Prompt: Where the records below reach the line containing "PySem.List.sorted_perm _ _ true", start transcribing, and end with the line containing "induction xs with", exactly and with nothing else added.

Records drawn from a dataset
============================================================

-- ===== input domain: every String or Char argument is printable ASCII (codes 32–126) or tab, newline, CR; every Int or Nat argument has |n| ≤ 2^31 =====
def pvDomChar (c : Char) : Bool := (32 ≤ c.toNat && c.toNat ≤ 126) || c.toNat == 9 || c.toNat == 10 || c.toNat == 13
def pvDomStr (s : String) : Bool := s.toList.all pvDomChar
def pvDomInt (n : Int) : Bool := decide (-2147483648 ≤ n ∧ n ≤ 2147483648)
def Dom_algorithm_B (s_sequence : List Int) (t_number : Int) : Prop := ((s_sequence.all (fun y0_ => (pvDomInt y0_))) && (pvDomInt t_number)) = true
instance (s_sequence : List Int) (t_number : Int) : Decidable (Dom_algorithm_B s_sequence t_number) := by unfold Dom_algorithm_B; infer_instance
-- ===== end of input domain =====

-- B folds the helper into a `step` function that never sorts and never computes the
-- descending rank k: it counts the distinct qualifying rotations ≤ the target instead,
-- and the main loop builds the output front-to-back by cons (objective: simpler).
-- Python A's helper mutates only its own freshly built argument, so no caller-visible mutation.
-- Both loop ports carry a fuel bound (the reachable state space is finite) solely to make
-- the while-loop total in Lean; it is a totalization guard and changes no computed value.

-- ===== PORT A =====
-- get_lexicographic_number of A: doubled list, dedup-on-append fold, sort descending, list.index
def pvGetLexA (s0 : List Int) : Int × Int :=
  let size := s0.length
  let s := s0 ++ s0            -- s_sequence += s_sequence (mutates A's local, fresh list)
  let states := (PySem.List.pyRange 0 (size : Int) 1).foldl
    (fun states i =>
      if PySem.List.slice s (some i) (some (i + (size : Int))) ∉ states ∧
         PySem.List.pyGetD s (i + (size : Int) - 1) 0 = 1
      then states ++ [PySem.List.slice s (some i) (some (i + (size : Int)))]
      else states) []
  let sorted := PySem.List.sorted states (fun x => x) true
  ((((PySem.List.index? sorted (PySem.List.slice s none (some (size : Int)))).getD 0 : Nat) : Int),
   (sorted.length : Int))

def pvLoopA (s : List Int) (t : Int) : Nat → List Int → List Int → List Int
  | 0, _, retval => retval
  | fuel+1, state, retval =>
    let km := pvGetLexA (PySem.List.slice state (some 1) none ++ [1])
    let next := if (km.2 ≥ t ∧ km.1 = km.2 - t) ∨ (km.2 < t ∧ km.1 = km.2 - 1)
      then PySem.List.slice state (some 1) none ++ [1 - PySem.List.pyGetD state 0 0]
      else PySem.List.slice state (some 1) none ++ [PySem.List.pyGetD state 0 0]
    let retval' := retval ++ [PySem.List.pyGetD next (-1) 0]
    if next = s then retval' else pvLoopA s t fuel next retval'

def algorithm_B (s_sequence : List Int) (t_number : Int) : List Int :=
  -- while-loop with fuel; first iteration always runs (state is None), so do-while from state = s_sequence[:]
  pvLoopA s_sequence t_number ((2 * s_sequence.length + 2) ^ s_sequence.length + 1) s_sequence []

-- ===== PORT B =====
-- step of B: distinct rotations ending in 1 as a set (nonnegative indices: List.range,
-- getD, drop/take are exact for Python's dd[i], dd[i:i+size] here), ranked by counting ≤
def pvStepB (t : Int) (state : List Int) : Int :=
  let w := state.tail ++ [1]            -- state[1:] + [1] (nonneg slice = tail)
  let size := w.length
  let dd := w ++ w
  let rots : PySem.Set (List Int) := PySem.Set.ofList
    (((List.range size).filter (fun i => decide (dd.getD (i + size - 1) 0 = 1))).map
      (fun i => (dd.drop i).take size))
  let m := (rots.length : Int)
  let le := ((rots.countP (fun r => decide (r ≤ w)) : Nat) : Int)
  if le = (if t ≤ m then t else 1) then 1 - state.headD 0 else state.headD 0
  -- state.headD 0: state[0]; the loop keeps state nonempty for every nonempty input

def pvLoopB (s : List Int) (t : Int) : Nat → List Int → List Int
  | 0, _ => []
  | fuel+1, state =>
    let b := pvStepB t state
    let next := state.tail ++ [b]
    if next = s then [b] else b :: pvLoopB s t fuel next

def algorithm_B_alt (s_sequence : List Int) (t_number : Int) : List Int :=
  pvLoopB s_sequence t_number ((2 * s_sequence.length + 2) ^ s_sequence.length + 1) s_sequence

-- ===== PRECONDITION & SPEC =====
-- Pre_ excludes only the empty list, on which Python A raises IndexError (state[0] of []).
def Pre_algorithm_B (s_sequence : List Int) (t_number : Int) : Prop := s_sequence ≠ []
instance (s_sequence : List Int) (t_number : Int) : Decidable (Pre_algorithm_B s_sequence t_number) := by unfold Pre_algorithm_B; infer_instance

def pvWitness_algorithm_B : List Int × Int := ([0, 1], 1)

def Spec_algorithm_B (s_sequence : List Int) (t_number : Int) (out : List Int) : Prop := out = algorithm_B_alt s_sequence t_number
instance (s_sequence : List Int) (t_number : Int) (out : List Int) : Decidable (Spec_algorithm_B s_sequence t_number out) := by unfold Spec_algorithm_B; infer_instance

-- ===== CLAIM (what is proved, stated in full; the proofs are below) =====
def Claim_equal_algorithm_B : Prop := ∀ (s_sequence : List Int) (t_number : Int), Dom_algorithm_B s_sequence t_number → Pre_algorithm_B s_sequence t_number → Spec_algorithm_B s_sequence t_number (algorithm_B s_sequence t_number)

-- ===== LEMMAS AND PROOFS =====

-- B's list of qualifying rotations of l ++ [1], named for the proofs
def rotsB (l : List Int) : List (List Int) :=
  ((List.range (l ++ [1]).length).filter
      (fun i => decide ((((l ++ [1]) ++ (l ++ [1])).getD (i + (l ++ [1]).length - 1) 0 = 1)))).map
    (fun i => (((l ++ [1]) ++ (l ++ [1])).drop i).take (l ++ [1]).length)

-- A's dedup-on-append fold over the range equals building a PySem.Set from the filtered, mapped range.
theorem pv_fold_eq_set (d : List Int) (sz : Int) (xs : List Int) (acc : List (List Int)) :
    xs.foldl (fun states i =>
        if PySem.List.slice d (some i) (some (i + sz)) ∉ states ∧
           PySem.List.pyGetD d (i + sz - 1) 0 = 1
        then states ++ [PySem.List.slice d (some i) (some (i + sz))]
        else states) acc
      = ((xs.filter (fun i => decide (PySem.List.pyGetD d (i + sz - 1) 0 = 1))).map
          (fun i => PySem.List.slice d (some i) (some (i + sz)))).foldl PySem.Set.add acc := by
  induction xs generalizing acc with
  | nil => rfl
  | cons i xs ih =>
    by_cases hq : PySem.List.pyGetD d (i + sz - 1) 0 = 1
    · by_cases hm : PySem.List.slice d (some i) (some (i + sz)) ∈ acc
      · simp [hq, hm, ih]
      · simp [hq, hm, ih]
    · simp [hq, ih]

-- A's filtered/mapped pyRange list IS rotsB (nonnegative indices)
theorem pv_lists_eq (l : List Int) :
    ((PySem.List.pyRange 0 (((l ++ [1]).length : Nat) : Int) 1).filter
        (fun i => decide (PySem.List.pyGetD ((l ++ [1]) ++ (l ++ [1])) (i + ((l ++ [1]).length : Int) - 1) 0 = 1))).map
      (fun i => PySem.List.slice ((l ++ [1]) ++ (l ++ [1])) (some i) (some (i + ((l ++ [1]).length : Int))))
    = rotsB l := by
  rw [PySem.List.pyRange_one]
  simp only [sub_zero, Int.toNat_natCast, zero_add]
  rw [List.filter_map, List.map_map]
  unfold rotsB
  have hfil : (List.range (l ++ [1]).length).filter
      ((fun i => decide (PySem.List.pyGetD ((l ++ [1]) ++ (l ++ [1])) (i + ((l ++ [1]).length : Int) - 1) 0 = 1)) ∘ (fun k : Nat => (k : Int)))
      = (List.range (l ++ [1]).length).filter
        (fun i => decide ((((l ++ [1]) ++ (l ++ [1])).getD (i + (l ++ [1]).length - 1) 0 = 1))) := by
    apply List.filter_congr
    intro k _
    simp only [Function.comp]
    have hc : (k : Int) + ((l ++ [1]).length : Int) - 1 = ((k + (l ++ [1]).length - 1 : Nat) : Int) := by
      have : 1 ≤ (l ++ [1]).length := by simp
      omega
    rw [hc, PySem.List.pyGetD_natCast]
  rw [hfil]
  apply List.map_congr_left
  intro k _
  simp only [Function.comp]
  rw [PySem.List.slice_natCast_add]

-- the original w = l ++ [1] appears among rotsB l (the rotation at i = 0 ends in 1)
theorem pv_mem_rotsB (l : List Int) : (l ++ [1]) ∈ rotsB l := by
  unfold rotsB
  apply List.mem_map.mpr
  refine ⟨0, List.mem_filter.mpr ⟨?_, ?_⟩, ?_⟩
  · exact List.mem_range.mpr (by simp)
  · simp only [decide_eq_true_eq, Nat.zero_add]
    have h2 : (l ++ [1]).length - 1 < (l ++ [1]).length := by simp
    rw [List.getD_append _ _ _ _ h2]
    have : (l ++ [1]).length - 1 = l.length := by simp
    rw [this]
    rw [List.getD_eq_getElem?_getD, List.getElem?_append_right (le_refl _)]
    simp
  · rw [List.drop_zero, List.take_left]

-- rank in a strictly descending list = number of strictly greater elements
theorem pv_rank (x : List Int) : ∀ ys : List (List Int),
    ys.Pairwise (fun a b => b < a) → x ∈ ys →
    PySem.List.index? ys x = some (ys.countP (fun r => decide (x < r))) := by
  intro ys
  induction ys with
  | nil => intro _ h; cases h
  | cons y t ih =>
    intro hp hmem
    rcases List.pairwise_cons.mp hp with ⟨hhd, htl⟩
    by_cases hyx : y = x
    · subst hyx
      rw [PySem.List.index?_cons_self]
      have h0 : t.countP (fun r => decide (y < r)) = 0 := by
        apply List.countP_eq_zero.mpr
        intro r hr
        simp only [decide_eq_true_eq]
        exact fun hlt => absurd hlt (not_lt_of_gt (hhd r hr))
      simp [h0]
    · have hxt : x ∈ t := (List.mem_cons.mp hmem).resolve_left (fun h => hyx h.symm)
      rw [PySem.List.index?_cons_of_ne t hyx, ih htl hxt]
      have hxy : x < y := hhd x hxt
      simp [hxy]

-- the sorted(reverse=True) of a nodup list is strictly descending
theorem pv_sorted_strict (xs : List (List Int)) (h : xs.Nodup) :
    (PySem.List.sorted xs (fun x => x) true).Pairwise (fun a b => b < a) := by
  have hperm : (PySem.List.sorted xs (fun x => x) true).Perm xs :=
    PySem.List.sorted_perm xs _ true
  have hnd : (PySem.List.sorted xs (fun x => x) true).Nodup := hperm.nodup_iff.mpr h
  have hp : (PySem.List.sorted xs (fun x => x) true).Pairwise (fun a b => b ≤ a) := by
    have := PySem.List.sorted_pairwise_rev (κ := List Int) xs (fun x => x)
    convert this using 2
  exact (hp.and hnd).imp (fun {a b} ⟨hle, hne⟩ => lt_of_le_of_ne hle (Ne.symm hne))

-- A's helper on l ++ [1], characterised over B's rotation set: (count greater, count all)
theorem pv_lexA_char (l : List Int) :
    pvGetLexA (l ++ [1]) =
      (((PySem.Set.ofList (rotsB l)).countP (fun r => decide ((l ++ [1]) < r)) : Int),
       ((PySem.Set.ofList (rotsB l)).length : Int)) := by
  unfold pvGetLexA
  dsimp only
  rw [pv_fold_eq_set, ← PySem.Set.ofList_eq_foldl, pv_lists_eq]
  have htgt : PySem.List.slice ((l ++ [1]) ++ (l ++ [1])) none (some (((l ++ [1]).length : Nat) : Int)) = l ++ [1] := by
    rw [PySem.List.slice_to_natCast, List.take_left]
  rw [htgt]
  have hmemS : (l ++ [1]) ∈ PySem.List.sorted (PySem.Set.ofList (rotsB l)) (fun x => x) true :=
    (PySem.List.mem_sorted _ _ _ _).mpr ((PySem.Set.mem_ofList _ _).mpr (pv_mem_rotsB l))
  rw [pv_rank (l ++ [1]) _ (pv_sorted_strict _ (PySem.Set.nodup_ofList _)) hmemS]
  have hperm : (PySem.List.sorted (PySem.Set.ofList (rotsB l)) (fun x => x) true).Perm (PySem.Set.ofList (rotsB l)) :=
    PySem.List.sorted_perm _ _ true
  rw [hperm.countP_eq, PySem.List.length_sorted]
  rfl

-- count(≤ w) + count(> w) = count all, on any list of rotations
theorem pv_le_add_gt (w : List Int) (xs : List (List Int)) :
    xs.countP (fun r => decide (r ≤ w)) + xs.countP (fun r => decide (w < r)) = xs.length := by
  induction xs with
  | nil => rfl
  | cons x t ih =>
    by_cases h : x ≤ w
    · simp [h, not_lt_of_ge h]; omega
    · simp [h, lt_of_not_ge h]; omega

============================================================

Expected output:
    PySem.List.sorted_perm _ _ true
  rw [hperm.countP_eq, PySem.List.length_sorted]
  rfl

-- count(≤ w) + count(> w) = count all, on any list of rotations
theorem pv_le_add_gt (w : List Int) (xs : List (List Int)) :
    xs.countP (fun r => decide (r ≤ w)) + xs.countP (fun r => decide (w < r)) = xs.length := by
  induction xs with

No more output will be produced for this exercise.